Beverly I. Vilardofsky
Beverly Vilardofsky is a Director and a member of the Firm’s Corporate and Securities and Governmental Relations and Compliance Practice Groups. She has more than twenty years’ experience representing public and private clients in a broad range of corporate, securities and investment transactions.
Beverly serves as investment counsel to a number of institutional investors, including public pension plans, private funds and insurance companies. She has reviewed, negotiated and structured several billion dollars in investments in a variety of “alternative investments” including U.S. and international private equity funds, infrastructure funds, real estate funds (including REITs), debt funds, opportunistic funds, hedge funds, direct investments, and other comingled vehicles. She has also negotiated and drafted hundreds of other investment related agreements, including investment management agreements, transition management agreements, side letters, securities lending authorization agreements and custodian contracts.
Beverly also counsels public and private companies, from startups to Fortune 500 companies, on a variety of corporate, securities and business matters, such as private placements of debt and equity securities, venture capital and “angel” financings, mergers and acquisitions, ﬁduciary duties, corporate governance, share repurchase programs, shelf offerings, Regulation FD and 33 Act and 34 Act reporting and disclosure requirements.
She is an honors graduate from both Georgetown University Law Center (LL.M.) and Oklahoma City University School of Law (J.D.), where she was a Merit Scholar and recipient of the West Publishing Outstanding Academic Achievement Award.
Beverly enjoys helping her local animal rescue and is a proud “foster failure.” She is also an award-winning web designer and a published photographer. A self-described sports nut, she loves to watch baseball, college football and college basketball in her free time.
- University of Rhode Island (B.A., 1991)
- Oklahoma City University (J.D., summa cum laude, 1995)
- Georgetown University (LL.M. International and Comparative Law, 1996; LL.M., Securities and Financial Regulation, with Distinction, 1999)
- 1995, Oklahoma
- 1998, District of Columbia
- Oklahoma Bar Association
- American Bar Association
- District of Columbia Bar
- Oklahoma County Bar Association
- National Association of Public Pension Attorneys (NAPPA)
- Assisted a public pension plan with a $100 million investment in an infrastructure fund.
- Assisted a public pension plan with a $75 million investment in a secondaries fund.
- Assisted a public pension plan with a $75 million investment in a real estate fund (REIT).
- Assisted a public pension plan with a $50 million investment in a midstream energy sector fund.

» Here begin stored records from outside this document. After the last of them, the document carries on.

-- pv_equiv track=rewrite | github.com/Yodchai5556/bg | camera2.py | times
-- ===== SOURCE A (Python) =====
-- def times(s_time,e_time):
--     i=0
--     if(s_time>=56):
--         e_time=e_time+(61-s_time);
--         s_time=0
--     while(s_time<e_time):
--
--         i=i+1
--         s_time=s_time+1
--     return i
-- ===== SOURCE B (Python) =====
-- def times(s_time, e_time):
--     # closed form: after the >=56 adjustment, the loop counts max(0, e_time - s_time)
--     if s_time >= 56:
--         e_time = e_time + (61 - s_time)
--         s_time = 0
--     return max(0, e_time - s_time)
-- ===== Notes on version B (the rewrite author's own statement) =====
-- stated objective: simpler
-- what changed: Replaced the unit-step counting loop with the closed form max(0, e_time - s_time) after the s_time>=56 adjustment; intended as asymptotically faster (O(1) vs O(e-s)), but a timing run could not confirm it consistently on random inputs, so no speed is claimed.
import Mathlib
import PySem

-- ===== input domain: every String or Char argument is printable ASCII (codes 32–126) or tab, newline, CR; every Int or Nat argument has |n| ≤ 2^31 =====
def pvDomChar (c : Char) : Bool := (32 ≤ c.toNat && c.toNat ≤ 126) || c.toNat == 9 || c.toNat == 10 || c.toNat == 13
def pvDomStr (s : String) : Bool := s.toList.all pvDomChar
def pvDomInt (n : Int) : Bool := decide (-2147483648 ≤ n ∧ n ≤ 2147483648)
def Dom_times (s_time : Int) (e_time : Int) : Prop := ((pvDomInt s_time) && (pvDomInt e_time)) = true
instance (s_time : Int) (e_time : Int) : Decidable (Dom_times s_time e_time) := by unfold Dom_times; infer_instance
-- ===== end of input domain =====

-- B replaces A's unit-step counting loop by the closed form max 0 (e - s): simpler, no loop.

-- ===== PORT A =====
-- the while loop of A: counts up i while s < e, stepping s by 1
def timesLoop (s e i : Int) : Int :=
  if s < e then timesLoop (s + 1) e (i + 1) else i
termination_by (e - s).toNat
decreasing_by
  have h : e - (s + 1) < e - s := by omega
  omega

def times (s_time : Int) (e_time : Int) : Int :=
  if s_time ≥ 56 then timesLoop 0 (e_time + (61 - s_time)) 0
  else timesLoop s_time e_time 0

-- ===== PORT B =====
def times_alt (s_time : Int) (e_time : Int) : Int :=
  if s_time ≥ 56 then max 0 (e_time + (61 - s_time) - 0)
  else max 0 (e_time - s_time)

-- ===== PRECONDITION & SPEC =====
def Spec_times (s_time : Int) (e_time : Int) (out : Int) : Prop := out = times_alt s_time e_time
instance (s_time : Int) (e_time : Int) (out : Int) : Decidable (Spec_times s_time e_time out) := by unfold Spec_times; infer_instance

-- ===== CLAIM (what is proved, stated in full; the proofs are below) =====
def Claim_equal_times : Prop := ∀ (s_time : Int) (e_time : Int), Dom_times s_time e_time → Spec_times s_time e_time (times s_time e_time)

-- ===== LEMMAS AND PROOFS =====
theorem timesLoop_eq (s e i : Int) : timesLoop s e i = i + max 0 (e - s) := by
  by_cases h : s < e
  · rw [timesLoop]
    simp only [h, if_pos]
    rw [timesLoop_eq (s + 1) e (i + 1)]
    omega
  · rw [timesLoop]
    rw [if_neg h]
    omega
termination_by (e - s).toNat
decreasing_by omega

-- ===== VERDICT (by name: the statement is the Claim_ definition above) =====
theorem times_spec : Claim_equal_times := by
  intro s e _
  unfold Spec_times times times_alt
  split_ifs with h <;> rw [timesLoop_eq] <;> omega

- Assisted a public pension plan with a $25 million investment in a middle market lending fund.
- Assisted a public pension plan with a $20 million investment in a technology fund.
- Assisted a public pension plan with a $15 million investment in a hedge fund.
- Assisted a public pension plan in reviewing and negotiating a joint venture involving the construction and management of multi-family residential buildings.
- Assisted an insurance company with a $50 million investment in a commercial real estate debt fund.
- Assisted an insurance company with a $250 million investment in a commercial mortgage income fund.
- Assisted a private pension fund with a $10 million investment in a private equity-style opportunities fund.
- Advised governmental pension plans and insurance companies on their confidentiality obligations in relation to the Oklahoma Open Records Act, other FOIA/Sunshine laws, and NAIC requirements.
- Represented a local biotech company through multiple venture capital rounds, culminating in it being acquired in a deal valued at over $600 million.
- Represented a local technology company through five venture capital rounds and an acquisition by a public company.
- Represented a local biotech company in a $50 million Series B offering.
- Represented a Pennsylvania-based energy company in a $100 million limited partnership offering.
- Assisted a California-based startup biotech company in acquiring certain assets of a public company.
- Assisted a Massachusetts-based biotech company in a spinoff transaction and three venture capital rounds.
- Represented a New York-based technology company in the $9 million sale of its assets.
- Represented an Oklahoma-based drilling company in the $15 million sale of its assets.
- Served as securities counsel to an Oklahoma-based energy company in its merger with a wholly owned subsidiary of a public company.
- Assisted an Oklahoma-based energy company with filing its first shelf registration statement.
- Assisted various public companies with their disclosure and periodic reporting obligations, including proxy statements, 10-Ks, 10-Qs, 8-Ks and Section 16 beneficial ownership reports.
- Assisted public and private companies and their boards of directors with their corporate governance and fiduciary obligations.
- Represented various private equity funds in conducting private placements of debt and equity securities, qualifying for Oklahoma tax credits and investing proceeds in portfolio companies.